Advantages • May be relatively quick and cheap. • Effective in disputes when only money (damages) is at stake and parties have no ongoing relationship.
Disadvantages • Less effective when needs other than money are at stake. • Not good for ongoing relationships. You can end up with a worse relationship than you started with. • Can be slow and inefficient. • Risk that one party will walk away. Options are then for both to live with the problem, or seek a determinative resolution (by arbitration or adjudication). • Often produces winners and losers. • May make an agreement under which parties assume ongoing obligations less durable.
Approaches to positional bargaining • The soft negotiator wants to avoid personal conflict and so makes concessions readily in order to reach agreement. • The hard negotiator sees any situation as a contest of wills in which the side that takes the more extreme positions and holds out for longer fares better. This approach often invites a correspondingly hard response from the other sides and makes it harder to reach agreement.
2. Interest-based bargaining • Negotiators attempt to understand the needs and interests of the parties. • Negotiators work jointly to develop options that meet the needs of all parties. • The key question in interest-based negotiation is why someone wants something, their underlying motivation. That question will usually lead to their most important needs and concerns, fears and aspirations. • Parties in conflict often have several needs or interests. While the needs of each party may not be the same, they need not be in conflict.

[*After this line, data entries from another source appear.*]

-- pv_equiv track=rewrite | github.com/miguel-mxrxrx04/MORERA_BAKALI_GRUPO_01 | core.py | token_based_post_summarisation
-- ===== SOURCE A (Python) =====
-- def token_based_post_summarisation(tokens: str) -> str:
--     """
--     Genera un resumen usando el 25% de los tokens más relevantes.
--
--     Args:
--         tokens (str): String de tokens preprocesados separados por espacios
--
--     Returns:
--         str: Resumen con los tokens más frecuentes
--     """
--     # Convertir string de tokens a lista
--     token_list = tokens.split()
--
--     # Calcular frecuencias
--     word_frequencies = {}
--     for token in token_list:
--         word_frequencies[token] = word_frequencies.get(token, 0) + 1
--
--     # Ordenar tokens por frecuencia
--     sorted_tokens = sorted(word_frequencies.items(),
--                          key=lambda x: x[1],
--                          reverse=True)
--
--     # Seleccionar el 50% de los tokens más frecuentes
--     num_tokens = max(1, len(token_list) // 2)
--     selected_tokens = [token for token, _ in sorted_tokens[:num_tokens]]
--
--     return " ".join(selected_tokens)
-- ===== SOURCE B (Python) =====
-- def token_based_post_summarisation(tokens: str) -> str:
--     token_list = tokens.split()
--     freq = {}
--     for t in token_list:
--         freq[t] = freq.get(t, 0) + 1
--     if not freq:
--         return ""
--     maxf = max(freq.values())
--     buckets = {}
--     for t, f in freq.items():
--         buckets.setdefault(f, []).append(t)
--     ordered = []
--     for f in range(maxf, 0, -1):
--         ordered.extend(buckets.get(f, []))
--     return " ".join(ordered[:max(1, len(token_list) // 2)])
-- ===== Notes on version B (the rewrite author's own statement) =====
-- stated objective: alternative
-- what changed: Replaces A's comparison sort of the frequency table (sorted by count, reverse, stable) with a counting/bucket pass: tokens are appended to per-frequency buckets in dict insertion order and emitted from the highest frequency down, which reproduces the stable reverse sort exactly.
import Mathlib
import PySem

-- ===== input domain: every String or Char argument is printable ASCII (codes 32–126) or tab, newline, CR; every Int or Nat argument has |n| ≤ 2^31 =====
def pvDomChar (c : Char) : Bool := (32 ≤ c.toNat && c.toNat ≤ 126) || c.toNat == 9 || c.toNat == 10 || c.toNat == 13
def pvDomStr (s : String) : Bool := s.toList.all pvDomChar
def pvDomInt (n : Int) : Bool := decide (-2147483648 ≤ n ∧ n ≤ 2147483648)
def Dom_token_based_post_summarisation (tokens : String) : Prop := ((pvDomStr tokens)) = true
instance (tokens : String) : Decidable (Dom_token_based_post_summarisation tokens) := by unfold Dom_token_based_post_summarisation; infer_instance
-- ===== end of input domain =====

-- B replaces A's comparison sort of the frequency table by a counting/bucket pass over the
-- frequencies (buckets filled in dict insertion order, emitted from the highest frequency down);
-- objective: alternative (same result, different algorithm).

-- ===== PORT A =====
def token_based_post_summarisation (tokens : String) : String :=
  let token_list := PySem.Str.split₀ tokens
  let word_frequencies := token_list.foldl
    (fun d token => d.insert token (d.getD token 0 + 1))
    (PySem.Dict.empty : PySem.Dict String Int)
  let sorted_tokens := PySem.List.sorted word_frequencies.items (fun x => x.2) true
  let num_tokens : Int := max 1 (PySem.Int.floordiv (token_list.length : Int) 2)
  let selected_tokens := (PySem.List.slice sorted_tokens none (some num_tokens)).map (fun p => p.1)
  PySem.Str.join " " selected_tokens

-- ===== PORT B =====
-- Python's `if not freq: return ""` guard followed by `max(freq.values())` is ported as one match
-- on max?: the dict is empty exactly when max? of its values is none.
def token_based_post_summarisation_alt (tokens : String) : String :=
  let token_list := PySem.Str.split₀ tokens
  let freq := token_list.foldl
    (fun d t => d.insert t (d.getD t 0 + 1))
    (PySem.Dict.empty : PySem.Dict String Int)
  match PySem.List.max? freq.values (fun v => v) with
  | none => ""
  | some maxf =>
    let buckets := freq.items.foldl
      (fun (b : PySem.Dict Int (List String)) p => b.modify p.2 [] (fun l => l ++ [p.1]))
      PySem.Dict.empty
    let ordered := (PySem.List.pyRange maxf 0 (-1)).foldl (fun acc f => acc ++ buckets.getD f []) []
    PySem.Str.join " "
      (PySem.List.slice ordered none (some (max 1 (PySem.Int.floordiv (token_list.length : Int) 2))))

-- ===== PRECONDITION & SPEC =====
def Spec_token_based_post_summarisation (tokens : String) (out : String) : Prop := out = token_based_post_summarisation_alt tokens
instance (tokens : String) (out : String) : Decidable (Spec_token_based_post_summarisation tokens out) := by unfold Spec_token_based_post_summarisation; infer_instance

-- ===== CLAIM (what is proved, stated in full; the proofs are below) =====
def Claim_equal_token_based_post_summarisation : Prop := ∀ (tokens : String), Dom_token_based_post_summarisation tokens → Spec_token_based_post_summarisation tokens (token_based_post_summarisation tokens)

-- ===== LEMMAS AND PROOFS =====

lemma insertBy_append_of_not {α : Type} (b : α → α → Bool) (x : α) (ys zs : List α)
    (h : ∀ y ∈ ys, b x y = false) :
    PySem.List.insertBy b x (ys ++ zs) = ys ++ PySem.List.insertBy b x zs := by
  induction ys with
  | nil => simp
  | cons y t ih =>
    simp only [List.cons_append, PySem.List.insertBy]
    rw [h y (by simp)]
    simp only [Bool.false_eq_true, if_false]
    rw [ih (fun a ha => h a (by simp [ha]))]

lemma insertBy_front {α : Type} (b : α → α → Bool) (x : α) (zs : List α)
    (h : ∀ z ∈ zs, b x z = true) :
    PySem.List.insertBy b x zs = x :: zs := by
  cases zs with
  | nil => simp [PySem.List.insertBy]
  | cons z t => simp [PySem.List.insertBy, h z (by simp)]

-- Inserting one element into the bucket concatenation lands it at the back of its own bucket.
lemma bkt_step {α : Type} (key : α → Int) (vs : List Int) (xs : List α) (x : α)
    (hvs : vs.Pairwise (· > ·)) (hx : key x ∈ vs) :
    PySem.List.insertBy (fun a b => decide (key b < key a)) x
      (vs.flatMap (fun v => xs.filter (fun y => key y == v)))
    = vs.flatMap (fun v => (xs ++ [x]).filter (fun y => key y == v)) := by
  induction vs with
  | nil => cases hx
  | cons v vs' ih =>
    have hlt : ∀ w ∈ vs', w < v := fun w hw => (List.pairwise_cons.mp hvs).1 w hw
    simp only [List.flatMap_cons]
    by_cases hkv : key x = v
    · rw [insertBy_append_of_not _ _ _ _ (by
        intro y hy
        simp only [List.mem_filter, beq_iff_eq] at hy
        simp [hy.2, hkv])]
      rw [insertBy_front _ _ _ (by
        intro z hz
        simp only [List.mem_flatMap, List.mem_filter, beq_iff_eq] at hz
        obtain ⟨w, hw, _, hzw⟩ := hz
        simp [hzw, hkv, hlt w hw])]
      have h1 : (xs ++ [x]).filter (fun y => key y == v) = xs.filter (fun y => key y == v) ++ [x] := by
        simp [List.filter_append, hkv]
      have h2 : ∀ w ∈ vs', (xs ++ [x]).filter (fun y => key y == w) = xs.filter (fun y => key y == w) := by
        intro w hw
        have : key x ≠ w := by have := hlt w hw; omega
        simp [List.filter_append, this]
      rw [h1, List.flatMap_congr h2]
      simp
    · have hx' : key x ∈ vs' := by cases hx with | head => exact absurd rfl hkv | tail _ h => exact h
      have hxlt : key x < v := hlt _ hx'
      rw [insertBy_append_of_not _ _ _ _ (by
        intro y hy
        simp only [List.mem_filter, beq_iff_eq] at hy
        simp [hy.2]; omega)]
      rw [ih (List.pairwise_cons.mp hvs).2 hx']
      have : (xs ++ [x]).filter (fun y => key y == v) = xs.filter (fun y => key y == v) := by
        simp [List.filter_append, hkv]
      rw [this]

-- A stable reverse sort by an Int key is the concatenation of the key buckets, taken in strictly
-- decreasing key order, each bucket in first-appearance order.
lemma sorted_rev_eq_bkt {α : Type} (key : α → Int) (vs : List Int) (xs : List α)
    (hvs : vs.Pairwise (· > ·)) (hmem : ∀ x ∈ xs, key x ∈ vs) :
    PySem.List.sorted xs key true = vs.flatMap (fun v => xs.filter (fun y => key y == v)) := by
  rw [PySem.List.sorted_rev_eq_foldl_insertBy]
  induction xs using List.reverseRecOn with
  | nil => simp
  | append_singleton t x ih =>
    rw [List.foldl_append]
    simp only [List.foldl_cons, List.foldl_nil]
    rw [ih (fun a ha => hmem a (by simp [ha]))]
    exact bkt_step key vs t x hvs (hmem x (by simp))

lemma pyRange_down_eq (m : Int) :
    PySem.List.pyRange m 0 (-1) = (List.range m.toNat).map (fun k : Nat => m - (k : Int)) := by
  simp only [PySem.List.pyRange]
  have h1 : (-1 : Int) ≠ 0 := by norm_num
  rw [if_neg h1]
  have h2 : ¬ (0 : Int) < -1 := by norm_num
  rw [if_neg h2]
  by_cases hm : (0:Int) < m
  · rw [if_pos hm]
    have : ((m - 0 + -(-1) - 1) / -(-1)).toNat = m.toNat := by norm_num
    rw [this]
    exact List.map_congr_left (by intro k _; ring)
  · rw [if_neg hm]
    have : m.toNat = 0 := by omega
    simp [this]

lemma mem_pyRange_down (m v : Int) : v ∈ PySem.List.pyRange m 0 (-1) ↔ 0 < v ∧ v ≤ m := by
  rw [pyRange_down_eq]
  constructor
  · intro h
    obtain ⟨k, hk, rfl⟩ := List.mem_map.mp h
    have := List.mem_range.mp hk
    omega
  · intro ⟨hh1, hh2⟩
    exact List.mem_map.mpr ⟨(m - v).toNat, List.mem_range.mpr (by omega), by omega⟩

lemma pairwise_gt_pyRange_down (m : Int) : (PySem.List.pyRange m 0 (-1)).Pairwise (· > ·) := by
  rw [pyRange_down_eq]
  apply List.Pairwise.map (fun k : Nat => m - (k : Int)) (R := (· < ·))
  · intro a b h; simp only [gt_iff_lt]; omega
  · exact List.pairwise_lt_range

-- ===== VERDICT (by name: the statement is the Claim_ definition above) =====
theorem token_based_post_summarisation_spec : Claim_equal_token_based_post_summarisation := by
  intro tokens _
  unfold Spec_token_based_post_summarisation
  unfold token_based_post_summarisation token_based_post_summarisation_alt
  dsimp only
  rw [PySem.Dict.foldl_insert_getD_add_one_eq_counter]
  set tl := PySem.Str.split₀ tokens with htl
  set c := PySem.Dict.counter tl with hc
  have hn : (0:Int) ≤ max 1 (PySem.Int.floordiv (tl.length : Int) 2) :=
    le_trans (by norm_num) (le_max_left _ _)
  cases hmax : PySem.List.max? c.values (fun v => v) with
  | none =>
    have hv : c.values = [] := (PySem.List.max?_eq_none_iff _ _).mp hmax
    have hitems : c.items = [] := by
      have : c.items.map (fun p => p.2) = [] := hv
      exact List.map_eq_nil_iff.mp this
    rw [hitems, (PySem.List.sorted_eq_nil_iff _ _ _).mpr rfl, PySem.List.slice_to _ hn]
    simp only [List.take_nil, List.map_nil]
    rfl
  | some maxf =>
    -- every frequency in the counter lies in (0, maxf]
    have hmem : ∀ p ∈ c.items, (p.2 : Int) ∈ PySem.List.pyRange maxf 0 (-1) := by
      intro p hp
      rw [mem_pyRange_down]
      constructor
      · rw [hc, PySem.Dict.items_counter] at hp
        obtain ⟨k, hk, rfl⟩ := List.mem_map.mp hp
        have : k ∈ tl := (PySem.Set.mem_ofList _ _).mp hk
        have := List.count_pos_iff.mpr this
        simp
        omega
      · exact PySem.List.max?_isMax hmax p.2 (List.mem_map_of_mem hp)
    -- A's sorted list is the bucket concatenation
    rw [sorted_rev_eq_bkt (fun p : String × Int => p.2) _ _ (pairwise_gt_pyRange_down maxf) hmem]
    -- B's buckets dict
    have hbkts : ∀ f : Int,
        (c.items.foldl (fun b p => b.modify p.2 [] (fun l => l ++ [p.1]))
          (PySem.Dict.empty : PySem.Dict Int (List String))).getD f []
        = ((c.items.filter (fun p => p.2 == f)).map (fun p => p.1)) := by
      intro f
      have hswap : c.items.foldl (fun b p => b.modify p.2 [] (fun l => l ++ [p.1]))
          (PySem.Dict.empty : PySem.Dict Int (List String))
          = (c.items.map (fun p => (p.2, p.1))).foldl
              (fun b p => b.modify p.1 [] (fun l => l ++ [p.2])) PySem.Dict.empty := by
        rw [List.foldl_map]
      rw [hswap, PySem.Dict.getD_foldl_modify_append]
      simp [List.filter_map, Function.comp_def]
    simp only [hbkts]
    rw [PySem.List.foldl_append_eq_flatMap]
    simp only [List.nil_append]
    -- slices are takes; map commutes with take and flatMap
    rw [PySem.List.slice_to _ hn, PySem.List.slice_to _ hn, List.map_take]
    congr 1
    rw [List.map_flatMap]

Considerations in interest-based bargaining • Separate the people from the problem -focus on the situation, not who caused it. • Focus on interests, not positions. • Generate a variety of options. • Insist that results be based on objective criteria (e.g. market valuation, efficiency,industry standards) and consider fairness or equity.
The 5 stages of negotiation • Preparation • Thorough; anticipate what other side will seek; consider strategy (opening offer, trade-offs etc.) and BATNA • Opening • Establish rapport, process (authority to settle) and approach • Exploration • Set agenda; gather information; develop options; evaluate and shortlist options • How is agreement to be reached? • layered bargaining (agreement building). • conditional linked bargaining (‘juggling the balls’).
The 5 stages of negotiation • Bargaining – the basic rules • Never give away something without getting something in return - trade, don’t concede • Listen • Communicate clearly • Be persuasive. Support your arguments with evidence • Be patient. Avoid being rushed • Maintain your integrity. Be ethical
The 5 stages of negotiation • Agreement • Reality test proposed solutions • Workable and better than BATNA? - when do actions need to be taken by and do they require third party cooperation? • Durable - are the parties committed to it? What if circumstances alter? • Confirm parties understanding of what is being agreed. • Establish what is to be done, by whom and when - establish a timeframe for obligations to be carried out. • Put agreement in writing - record the parties’ commitments and get them initialled pending the drafting of the formal settlement agreement. • Sign agreement.